(Saved data entries)
------------

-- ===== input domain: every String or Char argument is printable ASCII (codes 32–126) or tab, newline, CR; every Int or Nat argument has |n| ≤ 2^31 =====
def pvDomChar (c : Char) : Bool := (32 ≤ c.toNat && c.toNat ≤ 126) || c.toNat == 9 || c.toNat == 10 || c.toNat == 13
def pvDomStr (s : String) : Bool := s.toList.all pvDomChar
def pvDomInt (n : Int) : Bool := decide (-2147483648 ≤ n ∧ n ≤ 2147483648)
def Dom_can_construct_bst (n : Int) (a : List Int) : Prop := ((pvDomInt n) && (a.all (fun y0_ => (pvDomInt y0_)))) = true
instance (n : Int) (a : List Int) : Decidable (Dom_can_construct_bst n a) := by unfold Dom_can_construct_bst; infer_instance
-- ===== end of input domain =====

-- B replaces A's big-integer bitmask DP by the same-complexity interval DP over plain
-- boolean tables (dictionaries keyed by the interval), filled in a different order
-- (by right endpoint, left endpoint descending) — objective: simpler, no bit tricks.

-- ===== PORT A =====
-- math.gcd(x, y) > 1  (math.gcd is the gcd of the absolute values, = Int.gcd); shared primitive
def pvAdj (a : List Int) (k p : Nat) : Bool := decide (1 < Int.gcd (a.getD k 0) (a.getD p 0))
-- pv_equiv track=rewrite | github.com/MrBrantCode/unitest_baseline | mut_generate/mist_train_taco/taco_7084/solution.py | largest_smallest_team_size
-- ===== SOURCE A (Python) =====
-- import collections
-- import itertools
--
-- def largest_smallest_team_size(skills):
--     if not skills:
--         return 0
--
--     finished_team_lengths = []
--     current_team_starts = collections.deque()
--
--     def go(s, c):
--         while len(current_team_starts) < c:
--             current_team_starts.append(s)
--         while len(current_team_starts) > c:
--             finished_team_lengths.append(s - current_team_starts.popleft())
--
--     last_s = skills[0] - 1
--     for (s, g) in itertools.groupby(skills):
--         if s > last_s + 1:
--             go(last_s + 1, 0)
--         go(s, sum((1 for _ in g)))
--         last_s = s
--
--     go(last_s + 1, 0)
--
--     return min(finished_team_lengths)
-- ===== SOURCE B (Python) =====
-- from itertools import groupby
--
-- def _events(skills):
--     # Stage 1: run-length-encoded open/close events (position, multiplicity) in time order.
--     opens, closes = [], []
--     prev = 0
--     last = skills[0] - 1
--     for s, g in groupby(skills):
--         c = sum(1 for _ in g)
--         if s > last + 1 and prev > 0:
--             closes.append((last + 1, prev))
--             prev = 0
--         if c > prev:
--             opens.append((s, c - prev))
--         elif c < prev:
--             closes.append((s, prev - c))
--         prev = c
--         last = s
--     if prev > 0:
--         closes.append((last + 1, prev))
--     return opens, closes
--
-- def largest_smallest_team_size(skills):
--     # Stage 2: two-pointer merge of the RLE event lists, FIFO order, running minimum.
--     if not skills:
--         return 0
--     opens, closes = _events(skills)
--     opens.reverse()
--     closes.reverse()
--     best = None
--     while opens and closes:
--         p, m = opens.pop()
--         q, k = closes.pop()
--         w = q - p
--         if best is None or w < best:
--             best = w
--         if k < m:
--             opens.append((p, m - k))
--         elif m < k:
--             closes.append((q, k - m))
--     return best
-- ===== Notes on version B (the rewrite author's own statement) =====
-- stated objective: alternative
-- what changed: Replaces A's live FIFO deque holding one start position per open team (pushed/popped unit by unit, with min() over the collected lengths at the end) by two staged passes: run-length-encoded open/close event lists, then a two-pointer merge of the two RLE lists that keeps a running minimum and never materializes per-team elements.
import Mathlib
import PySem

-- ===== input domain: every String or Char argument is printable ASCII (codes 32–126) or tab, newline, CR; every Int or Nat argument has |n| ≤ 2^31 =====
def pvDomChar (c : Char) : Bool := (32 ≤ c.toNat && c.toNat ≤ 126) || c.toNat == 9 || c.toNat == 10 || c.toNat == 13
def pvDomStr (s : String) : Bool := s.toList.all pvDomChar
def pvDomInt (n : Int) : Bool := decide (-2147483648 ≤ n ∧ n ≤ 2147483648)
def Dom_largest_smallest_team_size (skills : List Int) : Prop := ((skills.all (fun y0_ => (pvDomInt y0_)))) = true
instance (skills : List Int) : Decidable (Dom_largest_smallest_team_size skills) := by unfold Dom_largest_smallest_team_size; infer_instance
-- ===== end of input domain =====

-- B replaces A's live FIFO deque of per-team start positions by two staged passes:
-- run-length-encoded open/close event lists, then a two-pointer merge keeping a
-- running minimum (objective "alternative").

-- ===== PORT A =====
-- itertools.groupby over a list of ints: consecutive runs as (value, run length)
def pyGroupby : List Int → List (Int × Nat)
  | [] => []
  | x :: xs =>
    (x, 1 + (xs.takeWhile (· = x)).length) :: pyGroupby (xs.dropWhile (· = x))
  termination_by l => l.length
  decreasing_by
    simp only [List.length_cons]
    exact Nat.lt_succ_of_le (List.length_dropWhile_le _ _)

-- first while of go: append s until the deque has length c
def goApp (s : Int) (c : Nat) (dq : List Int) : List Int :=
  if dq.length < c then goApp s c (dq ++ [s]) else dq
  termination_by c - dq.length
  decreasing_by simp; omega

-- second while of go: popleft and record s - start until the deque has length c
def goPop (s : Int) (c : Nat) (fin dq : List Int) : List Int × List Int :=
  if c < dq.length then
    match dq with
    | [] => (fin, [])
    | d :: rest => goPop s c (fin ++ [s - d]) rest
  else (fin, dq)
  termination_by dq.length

------------

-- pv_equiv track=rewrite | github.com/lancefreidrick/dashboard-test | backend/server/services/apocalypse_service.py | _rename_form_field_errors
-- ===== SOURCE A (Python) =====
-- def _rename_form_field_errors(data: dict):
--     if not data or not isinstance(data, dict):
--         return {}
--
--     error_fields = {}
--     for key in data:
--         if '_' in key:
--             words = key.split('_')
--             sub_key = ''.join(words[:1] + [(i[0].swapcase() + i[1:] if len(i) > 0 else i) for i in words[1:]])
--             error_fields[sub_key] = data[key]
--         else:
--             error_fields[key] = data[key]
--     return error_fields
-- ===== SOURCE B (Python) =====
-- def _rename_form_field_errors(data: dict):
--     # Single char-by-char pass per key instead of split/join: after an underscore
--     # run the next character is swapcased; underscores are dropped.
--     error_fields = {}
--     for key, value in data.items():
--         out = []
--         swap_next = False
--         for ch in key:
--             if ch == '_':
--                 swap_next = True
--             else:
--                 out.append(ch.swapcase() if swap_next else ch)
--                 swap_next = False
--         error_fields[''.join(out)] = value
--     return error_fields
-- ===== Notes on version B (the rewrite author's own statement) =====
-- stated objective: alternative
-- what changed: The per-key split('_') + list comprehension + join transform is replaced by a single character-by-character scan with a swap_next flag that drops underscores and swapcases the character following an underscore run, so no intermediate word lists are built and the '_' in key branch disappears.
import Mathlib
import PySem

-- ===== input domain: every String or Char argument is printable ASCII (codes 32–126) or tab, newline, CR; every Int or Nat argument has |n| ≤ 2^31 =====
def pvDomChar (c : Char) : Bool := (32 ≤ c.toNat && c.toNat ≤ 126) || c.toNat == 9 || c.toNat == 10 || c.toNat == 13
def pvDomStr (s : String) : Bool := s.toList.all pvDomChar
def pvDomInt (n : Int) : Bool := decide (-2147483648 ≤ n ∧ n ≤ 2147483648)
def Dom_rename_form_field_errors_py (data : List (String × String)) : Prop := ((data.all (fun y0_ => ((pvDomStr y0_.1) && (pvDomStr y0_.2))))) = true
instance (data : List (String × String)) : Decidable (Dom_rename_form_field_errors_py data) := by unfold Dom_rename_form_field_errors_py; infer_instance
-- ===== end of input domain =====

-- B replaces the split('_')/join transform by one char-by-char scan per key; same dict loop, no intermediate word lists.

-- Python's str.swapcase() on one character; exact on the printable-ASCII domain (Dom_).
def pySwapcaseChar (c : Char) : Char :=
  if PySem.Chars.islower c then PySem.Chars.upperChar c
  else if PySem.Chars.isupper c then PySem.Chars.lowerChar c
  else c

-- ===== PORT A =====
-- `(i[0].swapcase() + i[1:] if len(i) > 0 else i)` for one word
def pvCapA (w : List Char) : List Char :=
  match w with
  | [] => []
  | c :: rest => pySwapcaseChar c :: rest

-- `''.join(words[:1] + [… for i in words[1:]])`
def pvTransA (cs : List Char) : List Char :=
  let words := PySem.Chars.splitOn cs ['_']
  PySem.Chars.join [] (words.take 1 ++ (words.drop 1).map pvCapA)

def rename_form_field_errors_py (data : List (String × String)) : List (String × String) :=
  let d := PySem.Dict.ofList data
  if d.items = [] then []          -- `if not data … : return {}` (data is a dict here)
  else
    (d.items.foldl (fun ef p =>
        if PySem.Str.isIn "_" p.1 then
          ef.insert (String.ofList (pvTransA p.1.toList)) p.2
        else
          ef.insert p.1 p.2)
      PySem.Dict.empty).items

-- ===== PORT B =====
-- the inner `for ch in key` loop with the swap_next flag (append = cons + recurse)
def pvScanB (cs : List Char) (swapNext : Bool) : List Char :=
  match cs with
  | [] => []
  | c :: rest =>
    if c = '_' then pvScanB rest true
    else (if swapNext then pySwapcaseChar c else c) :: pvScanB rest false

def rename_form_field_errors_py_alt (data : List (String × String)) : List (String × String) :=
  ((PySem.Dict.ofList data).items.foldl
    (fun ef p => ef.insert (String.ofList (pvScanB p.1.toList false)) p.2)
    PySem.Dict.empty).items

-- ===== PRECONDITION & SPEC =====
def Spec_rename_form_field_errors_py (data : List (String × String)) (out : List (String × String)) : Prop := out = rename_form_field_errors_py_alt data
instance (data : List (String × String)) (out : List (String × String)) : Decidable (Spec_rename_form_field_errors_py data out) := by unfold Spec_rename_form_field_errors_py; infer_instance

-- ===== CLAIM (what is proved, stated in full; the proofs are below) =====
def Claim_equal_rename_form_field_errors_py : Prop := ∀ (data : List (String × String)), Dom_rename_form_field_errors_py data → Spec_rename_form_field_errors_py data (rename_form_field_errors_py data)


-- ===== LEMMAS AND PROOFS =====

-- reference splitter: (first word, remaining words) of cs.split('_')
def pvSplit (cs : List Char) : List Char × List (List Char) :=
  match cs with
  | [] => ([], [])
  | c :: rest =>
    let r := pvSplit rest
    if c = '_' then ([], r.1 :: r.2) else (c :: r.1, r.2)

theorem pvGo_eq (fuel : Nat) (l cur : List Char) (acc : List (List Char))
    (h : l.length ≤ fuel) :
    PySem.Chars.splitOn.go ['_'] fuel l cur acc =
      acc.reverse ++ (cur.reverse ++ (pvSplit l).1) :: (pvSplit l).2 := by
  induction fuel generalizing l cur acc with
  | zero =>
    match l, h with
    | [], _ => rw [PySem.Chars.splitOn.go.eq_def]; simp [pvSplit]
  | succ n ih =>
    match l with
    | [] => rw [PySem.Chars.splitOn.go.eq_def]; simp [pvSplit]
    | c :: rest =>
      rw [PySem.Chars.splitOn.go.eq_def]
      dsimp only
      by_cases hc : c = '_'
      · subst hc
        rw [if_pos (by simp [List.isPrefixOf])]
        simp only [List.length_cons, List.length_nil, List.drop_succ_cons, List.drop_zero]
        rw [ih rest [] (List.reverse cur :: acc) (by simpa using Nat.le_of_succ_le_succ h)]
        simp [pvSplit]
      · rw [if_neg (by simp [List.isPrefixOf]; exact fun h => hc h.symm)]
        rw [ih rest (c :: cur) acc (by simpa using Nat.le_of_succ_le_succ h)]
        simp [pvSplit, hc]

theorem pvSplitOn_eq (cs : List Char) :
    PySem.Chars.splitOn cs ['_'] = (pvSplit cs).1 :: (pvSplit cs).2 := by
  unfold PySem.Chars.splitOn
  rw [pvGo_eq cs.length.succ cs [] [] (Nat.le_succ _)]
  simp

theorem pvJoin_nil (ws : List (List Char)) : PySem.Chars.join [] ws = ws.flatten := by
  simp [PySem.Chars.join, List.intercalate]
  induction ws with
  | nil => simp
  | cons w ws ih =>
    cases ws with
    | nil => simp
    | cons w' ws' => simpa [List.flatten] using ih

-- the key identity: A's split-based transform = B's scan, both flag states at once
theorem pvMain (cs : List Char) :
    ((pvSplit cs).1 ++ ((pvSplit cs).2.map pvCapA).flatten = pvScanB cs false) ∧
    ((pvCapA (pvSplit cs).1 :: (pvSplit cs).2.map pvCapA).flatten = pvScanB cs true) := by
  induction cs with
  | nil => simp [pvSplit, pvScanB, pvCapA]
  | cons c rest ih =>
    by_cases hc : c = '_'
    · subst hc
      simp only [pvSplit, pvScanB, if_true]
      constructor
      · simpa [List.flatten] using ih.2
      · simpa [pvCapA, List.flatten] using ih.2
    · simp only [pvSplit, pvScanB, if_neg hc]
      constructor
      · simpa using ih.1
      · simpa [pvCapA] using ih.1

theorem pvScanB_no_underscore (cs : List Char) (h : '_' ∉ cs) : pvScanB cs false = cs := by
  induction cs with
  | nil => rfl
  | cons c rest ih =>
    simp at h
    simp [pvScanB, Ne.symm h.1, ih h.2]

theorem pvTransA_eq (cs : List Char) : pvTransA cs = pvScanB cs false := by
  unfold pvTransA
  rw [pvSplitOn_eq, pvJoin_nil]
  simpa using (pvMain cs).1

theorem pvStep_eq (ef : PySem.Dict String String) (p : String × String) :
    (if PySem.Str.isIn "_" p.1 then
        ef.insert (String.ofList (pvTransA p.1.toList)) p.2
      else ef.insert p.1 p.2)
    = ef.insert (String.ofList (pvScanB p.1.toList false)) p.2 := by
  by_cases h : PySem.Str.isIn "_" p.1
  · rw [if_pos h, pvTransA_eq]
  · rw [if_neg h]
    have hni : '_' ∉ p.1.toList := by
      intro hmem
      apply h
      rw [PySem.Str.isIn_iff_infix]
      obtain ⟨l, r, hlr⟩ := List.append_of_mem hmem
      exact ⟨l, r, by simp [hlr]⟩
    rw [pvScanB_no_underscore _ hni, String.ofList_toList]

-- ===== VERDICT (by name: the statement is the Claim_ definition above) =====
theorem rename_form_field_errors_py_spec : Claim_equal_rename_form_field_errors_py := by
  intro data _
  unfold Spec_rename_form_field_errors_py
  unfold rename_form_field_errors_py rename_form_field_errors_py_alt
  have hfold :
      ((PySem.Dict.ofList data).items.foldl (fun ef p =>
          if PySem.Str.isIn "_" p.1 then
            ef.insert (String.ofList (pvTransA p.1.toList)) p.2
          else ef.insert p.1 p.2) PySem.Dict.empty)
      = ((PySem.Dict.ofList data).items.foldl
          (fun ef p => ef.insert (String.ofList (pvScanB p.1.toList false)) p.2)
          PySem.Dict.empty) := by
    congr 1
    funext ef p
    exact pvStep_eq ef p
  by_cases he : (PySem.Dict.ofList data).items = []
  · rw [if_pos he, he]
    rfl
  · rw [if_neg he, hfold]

------------

PROBLEM REQUIREMENTS:
Of the lines above, output exactly those from the line bearing "[… for i in" through the line bearing "-- ===== CLAIM", inclusive.

RESULT OF THIS TASK:
-- `''.join(words[:1] + [… for i in words[1:]])`
def pvTransA (cs : List Char) : List Char :=
  let words := PySem.Chars.splitOn cs ['_']
  PySem.Chars.join [] (words.take 1 ++ (words.drop 1).map pvCapA)

def rename_form_field_errors_py (data : List (String × String)) : List (String × String) :=
  let d := PySem.Dict.ofList data
  if d.items = [] then []          -- `if not data … : return {}` (data is a dict here)
  else
    (d.items.foldl (fun ef p =>
        if PySem.Str.isIn "_" p.1 then
          ef.insert (String.ofList (pvTransA p.1.toList)) p.2
        else
          ef.insert p.1 p.2)
      PySem.Dict.empty).items

-- ===== PORT B =====
-- the inner `for ch in key` loop with the swap_next flag (append = cons + recurse)
def pvScanB (cs : List Char) (swapNext : Bool) : List Char :=
  match cs with
  | [] => []
  | c :: rest =>
    if c = '_' then pvScanB rest true
    else (if swapNext then pySwapcaseChar c else c) :: pvScanB rest false

def rename_form_field_errors_py_alt (data : List (String × String)) : List (String × String) :=
  ((PySem.Dict.ofList data).items.foldl
    (fun ef p => ef.insert (String.ofList (pvScanB p.1.toList false)) p.2)
    PySem.Dict.empty).items

-- ===== PRECONDITION & SPEC =====
def Spec_rename_form_field_errors_py (data : List (String × String)) (out : List (String × String)) : Prop := out = rename_form_field_errors_py_alt data
instance (data : List (String × String)) (out : List (String × String)) : Decidable (Spec_rename_form_field_errors_py data out) := by unfold Spec_rename_form_field_errors_py; infer_instance

-- ===== CLAIM (what is proved, stated in full; the proofs are below) =====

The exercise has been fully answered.